Now, let's do a full search across all possible parent models of the size n2(n-1). Here, with n=5, we have 16 possible models for each node, for example for node 3.

result=exhaustive.search(myts,3)
result$model.store
[,1] [,2] [,3] [,4] [,5] [,6] [,7] [,8] [,9] [,10] [,11] [,12] [,13] [,14] [,15] [,16]
[1,] 1.0000 2.0000 3.0000 4.0000 5.0000 6.0000 7.000 8.0000 9.0000 10.0000 11.0000 12.0000 13.0000 14.0000 15.0000 16.0000
[2,] 0.0000 1.0000 2.0000 4.0000 5.0000 1.0000 1.000 1.0000 2.0000 2.0000 4.0000 1.0000 1.0000 1.0000 2.0000 1.0000
[3,] 0.0000 0.0000 0.0000 0.0000 0.0000 2.0000 4.000 5.0000 4.0000 5.0000 5.0000 2.0000 2.0000 4.0000 4.0000 2.0000
[4,] 0.0000 0.0000 0.0000 0.0000 0.0000 0.0000 0.000 0.0000 0.0000 0.0000 0.0000 4.0000 5.0000 5.0000 5.0000 4.0000
[5,] 0.0000 0.0000 0.0000 0.0000 0.0000 0.0000 0.000 0.0000 0.0000 0.0000 0.0000 0.0000 0.0000 0.0000 0.0000 5.0000
[6,] -353.6734 -348.1476 -329.9119 -359.3472 -346.9735 -348.4044 -355.495 -347.4541 -337.3578 -333.6073 -353.8772 -349.6878 -346.9843 -358.2056 -341.7462 -355.5821
[7,] 0.5000 0.7300 0.6800 0.7700 0.7600 0.7800 0.800 0.7900 0.7300 0.7700 0.8100 0.7900 0.8300 0.8400 0.7800 0.8300

The columns are the 16 different models. First row indicates model number, rows 2-5 the parents, row 6 the model evidence, a log likelihood, and row 7 the discount factor delta, reflecting the smoothness of the time-varying regression coefficient (theta). To get the winning model, we simply maximize across model evidence.

which.max(result$model.store[6,])
[1] 3

Model number 3 with node 2 as a parent is most likely.

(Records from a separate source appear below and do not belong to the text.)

-- pv_equiv track=rewrite | github.com/kurazu/kaggle-store-sales | preprocessing/zeros.py | count_consecutive_zeros
-- ===== SOURCE A (Python) =====
-- from typing import Iterable, Sequence
--
-- def count_consecutive_zeros(sequence: Sequence[int]) -> Iterable[int]:
--     current = 0
--     for i in sequence:
--         if i == 0:
--             current += 1
--         else:
--             current = 0
--         yield current
-- ===== SOURCE B (Python) =====
-- from itertools import groupby
-- from typing import Iterable, Sequence
--
-- def count_consecutive_zeros(sequence: Sequence[int]) -> Iterable[int]:
--     out = []
--     for is_zero, group in groupby(sequence, key=lambda x: x == 0):
--         n = sum(1 for _ in group)
--         out.extend(range(1, n + 1) if is_zero else [0] * n)
--     return out
-- ===== Notes on version B (the rewrite author's own statement) =====
-- stated objective: alternative
-- what changed: Replaces the element-by-element running counter with a two-stage run-length pass: groupby splits the sequence into maximal runs of zeros/nonzeros, each zero-run of length n emits range(1, n+1) and each nonzero-run emits n zeros.
import Mathlib
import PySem

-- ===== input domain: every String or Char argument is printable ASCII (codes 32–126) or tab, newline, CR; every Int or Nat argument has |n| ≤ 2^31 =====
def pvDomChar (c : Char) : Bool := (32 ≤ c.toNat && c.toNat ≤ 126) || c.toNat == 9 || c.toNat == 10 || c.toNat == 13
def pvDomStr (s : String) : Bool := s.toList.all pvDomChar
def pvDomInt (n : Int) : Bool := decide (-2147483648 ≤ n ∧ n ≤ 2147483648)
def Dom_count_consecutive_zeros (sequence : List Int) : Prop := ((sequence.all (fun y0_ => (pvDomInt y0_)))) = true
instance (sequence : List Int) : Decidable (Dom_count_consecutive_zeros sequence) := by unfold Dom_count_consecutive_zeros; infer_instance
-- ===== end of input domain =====

-- B replaces A's running counter with a run-length decomposition (groupby + per-run closed form);
-- A is a generator, B returns a list: equivalence is about the yielded/returned sequence of values.

-- ===== PORT A =====
-- A: generator loop with mutable `current`, yielding after each element.
def countCCZGo (current : Int) : List Int → List Int
  | [] => []
  | i :: rest =>
      let c := if i == 0 then current + 1 else 0
      c :: countCCZGo c rest

def count_consecutive_zeros (sequence : List Int) : List Int :=
  countCCZGo 0 sequence

-- ===== PORT B =====
-- groupby(sequence, key=λx. x == 0), ported exactly as a run-length encoder over the key:
-- each maximal run of equal keys becomes one (key, length) pair, in order.
def cczRuns : List Int → List (Bool × Nat)
  | [] => []
  | x :: xs =>
      match cczRuns xs with
      | (b, n) :: t => if (x == 0) == b then (b, n + 1) :: t else ((x == 0), 1) :: (b, n) :: t
      | [] => [((x == 0), 1)]

-- one run's contribution: range(1, n+1) for a zero-run, [0] * n for a nonzero-run
def cczSeg (p : Bool × Nat) : List Int :=
  if p.1 then (List.range p.2).map (fun k : Nat => (k : Int) + 1) else List.replicate p.2 0

def count_consecutive_zeros_alt (sequence : List Int) : List Int :=
  (cczRuns sequence).flatMap cczSeg

-- ===== PRECONDITION & SPEC =====
def Spec_count_consecutive_zeros (sequence : List Int) (out : List Int) : Prop := out = count_consecutive_zeros_alt sequence
instance (sequence : List Int) (out : List Int) : Decidable (Spec_count_consecutive_zeros sequence out) := by unfold Spec_count_consecutive_zeros; infer_instance

-- ===== CLAIM (what is proved, stated in full; the proofs are below) =====
def Claim_equal_count_consecutive_zeros : Prop := ∀ (sequence : List Int), Dom_count_consecutive_zeros sequence → Spec_count_consecutive_zeros sequence (count_consecutive_zeros sequence)

-- ===== LEMMAS AND PROOFS =====

-- decode of a run list whose possible leading zero-run is shifted by the incoming counter c
def cczDecodeC (c : Int) : List (Bool × Nat) → List Int
  | (true, n) :: t => (List.range n).map (fun k : Nat => (k : Int) + 1 + c) ++ t.flatMap cczSeg
  | rl => rl.flatMap cczSeg

theorem cczRuns_cons_head (y : Int) (ys : List Int) :
    ∃ n t, cczRuns (y :: ys) = ((y == 0), n + 1) :: t := by
  cases h : cczRuns ys with
  | nil => exact ⟨0, [], by simp [cczRuns, h]⟩
  | cons p t =>
      obtain ⟨b, n⟩ := p
      by_cases hb : (y == 0) = b
      · exact ⟨n, t, by simp [cczRuns, h, hb]⟩
      · refine ⟨0, (b, n) :: t, ?_⟩
        simp only [cczRuns, h]
        rw [if_neg (by simp [hb])]

theorem cczDecodeC_zero (rl : List (Bool × Nat)) :
    cczDecodeC 0 rl = rl.flatMap cczSeg := by
  cases rl with
  | nil => rfl
  | cons p t =>
      obtain ⟨b, n⟩ := p
      cases b with
      | false => rfl
      | true => simp [cczDecodeC, cczSeg, List.flatMap_cons]

theorem cczDecodeC_true_succ (c : Int) (n : Nat) (t : List (Bool × Nat)) :
    cczDecodeC c ((true, n + 1) :: t) = (c + 1) :: cczDecodeC (c + 1) ((true, n) :: t) := by
  simp only [cczDecodeC, List.range_succ_eq_map, List.map_cons, List.map_map, List.cons_append]
  congr 1
  · push_cast; ring
  · congr 1
    apply List.map_congr_left; intro k _; simp [Function.comp]; ring

theorem cczDecodeC_false (c : Int) (n : Nat) (t : List (Bool × Nat)) :
    cczDecodeC c ((false, n) :: t) = List.replicate n 0 ++ t.flatMap cczSeg := by
  simp [cczDecodeC, cczSeg, List.flatMap_cons]

theorem countCCZGo_eq_decode (xs : List Int) : ∀ c : Int,
    countCCZGo c xs = cczDecodeC c (cczRuns xs) := by
  induction xs with
  | nil => intro c; rfl
  | cons x xs ih =>
      intro c
      have hstep : countCCZGo c (x :: xs)
          = (if x == 0 then c + 1 else 0) :: countCCZGo (if x == 0 then c + 1 else 0) xs := rfl
      cases xs with
      | nil =>
          by_cases hx : x = 0
          · simp [countCCZGo, cczRuns, cczDecodeC, hx, List.range_succ]
            ring
          · simp [countCCZGo, cczRuns, cczDecodeC, cczSeg, hx]
      | cons y ys =>
          obtain ⟨n, t, hruns⟩ := cczRuns_cons_head y ys
          have hrec : cczRuns (x :: y :: ys)
              = if ((x == 0) == (y == 0)) = true then ((y == 0), n + 2) :: t
                else ((x == 0), 1) :: ((y == 0), n + 1) :: t := by
            rw [cczRuns, hruns]
          by_cases hx : x = 0 <;> by_cases hy : y = 0
          · -- both zero: merged zero-run
            have hxb : (x == 0) = true := by simp [hx]
            have hyb : (y == 0) = true := by simp [hy]
            rw [hstep, if_pos hxb, ih (c + 1), hruns, hrec, hyb, hxb]
            simp only [beq_self_eq_true, if_pos]
            rw [show n + 2 = (n + 1) + 1 from rfl, cczDecodeC_true_succ c (n + 1) t]
          · -- x zero, y nonzero: new zero-run of length 1 in front
            have hxb : (x == 0) = true := by simp [hx]
            have hyb : (y == 0) = false := by simp [hy]
            rw [hstep, if_pos hxb, ih (c + 1), hruns, hrec, hyb, hxb]
            rw [if_neg (by simp)]
            rw [show (1 : Nat) = 0 + 1 from rfl,
              cczDecodeC_true_succ c 0 ((false, n + 1) :: t)]
            simp [cczDecodeC, cczSeg]
          · -- x nonzero, y zero: counter resets before the zero-run
            have hxb : (x == 0) = false := by simp [hx]
            have hyb : (y == 0) = true := by simp [hy]
            rw [hstep, if_neg (by simp [hxb]), ih 0, hruns, hrec, hyb, hxb]
            rw [if_neg (by simp)]
            rw [cczDecodeC_false, cczDecodeC_zero]
            simp [cczSeg, List.flatMap_cons]
          · -- both nonzero: merged nonzero-run
            have hxb : (x == 0) = false := by simp [hx]
            have hyb : (y == 0) = false := by simp [hy]
            rw [hstep, if_neg (by simp [hxb]), ih 0, hruns, hrec, hyb, hxb]
            simp only [beq_self_eq_true, if_pos]
            rw [cczDecodeC_false, cczDecodeC_false]
            simp [List.replicate_succ]

-- ===== VERDICT =====
theorem count_consecutive_zeros_spec : Claim_equal_count_consecutive_zeros := by
  intro sequence _
  unfold Spec_count_consecutive_zeros count_consecutive_zeros count_consecutive_zeros_alt
  rw [countCCZGo_eq_decode, cczDecodeC_zero]
def auto_map_expressions (shape_keys : List (String × List String)) : List (String × List (String × String)) :=
  let all_keys : List (String × String) :=
    shape_keys.foldl (fun acc p => p.2.foldl (fun acc k => acc ++ [(p.1, k)]) acc) []
  let mapping :=
    EXPRESSION_PATTERNS.foldl (fun mapping ep => all_keys.foldl (pvStepA ep) mapping) PySem.Dict.empty
  mapping.items

-- ===== PORT B =====
-- module-level build of _PAT2EXPRS; 'd.setdefault(p, []).append(e)' is d[p] = d.get(p, []) + [e],
-- i.e. exactly PySem.Dict.modify p [] (· ++ [e])
def PAT2EXPRS : PySem.Dict String (List String) :=
  EXPRESSION_PATTERNS.foldl (fun d ep =>
    ep.2.foldl (fun d p => d.modify p [] (fun v => v ++ [ep.1])) d) PySem.Dict.empty

-- the matched set of one cleaned key: every substring clean[i:j] looked up in the index
def pvMatchedB (clean : String) : PySem.Set String :=
  (PySem.List.pyRange 0 (PySem.Str.len clean) 1).foldl (fun m i =>
    (PySem.List.pyRange (i + 1) (PySem.Str.len clean + 1) 1).foldl (fun m j =>
      m.update (PAT2EXPRS.getD (PySem.Str.slice clean (some i) (some j)) [])) m)
    PySem.Set.empty

-- 'for e in matched: hits[e].append((mesh, key))': each append touches a distinct key of hits,
-- so the result does not depend on the set's iteration order; 'hits[e].append(x)' is
-- hits[e] = hits[e] + [x], i.e. PySem.Dict.modify e [] (· ++ [x]) (e is always a key of hits)
def pvStepKey (h : PySem.Dict String (List (String × String))) (mesh key : String) :
    PySem.Dict String (List (String × String)) :=
  (pvMatchedB (PySem.Str.strip (PySem.Str.lower key))).foldl
    (fun h e => h.modify e [] (fun v => v ++ [(mesh, key)])) h

def auto_map_expressions_alt (shape_keys : List (String × List String)) : List (String × List (String × String)) :=
  -- hits = {e: [] for e in EXPRESSION_PATTERNS}, then the key loop, then the nonempty filter
  ((shape_keys.foldl (fun h p => p.2.foldl (fun h k => pvStepKey h p.1 k) h)
      (EXPRESSION_PATTERNS.foldl (fun d ep => d.insert ep.1 []) PySem.Dict.empty)).items.filter
    (fun kv => !kv.2.isEmpty))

### Analysis on the subject-level
We do a full search on the subject level (exhautive search on each node). The list returned contains all the models (`models`), the winning models (`winner`), the adjacency matrix of the network (`adj`).

s=subject(myts)
names(s)
[1] "models" "winner" "adj"

The `adj` structure contains the adjacency matrix of the network (`am`), the model evidence (`lpl`), and the discount factors delta (`df`).

names(s$adj)
[1] "am" "lpl" "df"

### Plot network as adjacency matrix
The full network structure can be plotted as follows:

gplotMat(s$adj$am, hasColMap = F, title = "network")

![Network structure](https://user-images.githubusercontent.com/11832548/36321076-73cc9cb8-1340-11e8-81dc-0977a4b37523.png)

## Computation time

Estimates for a time-series with 1200 samples with a 2.6GHz CPU.
![timing](https://user-images.githubusercontent.com/11832548/36321632-527edb5a-1342-11e8-933b-9dc55652b2a1.png)

Timings are for one node only. To estimate the full network (all parents of all the nodes, the numbers above have to be multiplied by the number of nodes.

The greedy search, a network discovery optimization, is now available since DGM version 1.7 that can estimate 100-200 nodes within less than a day.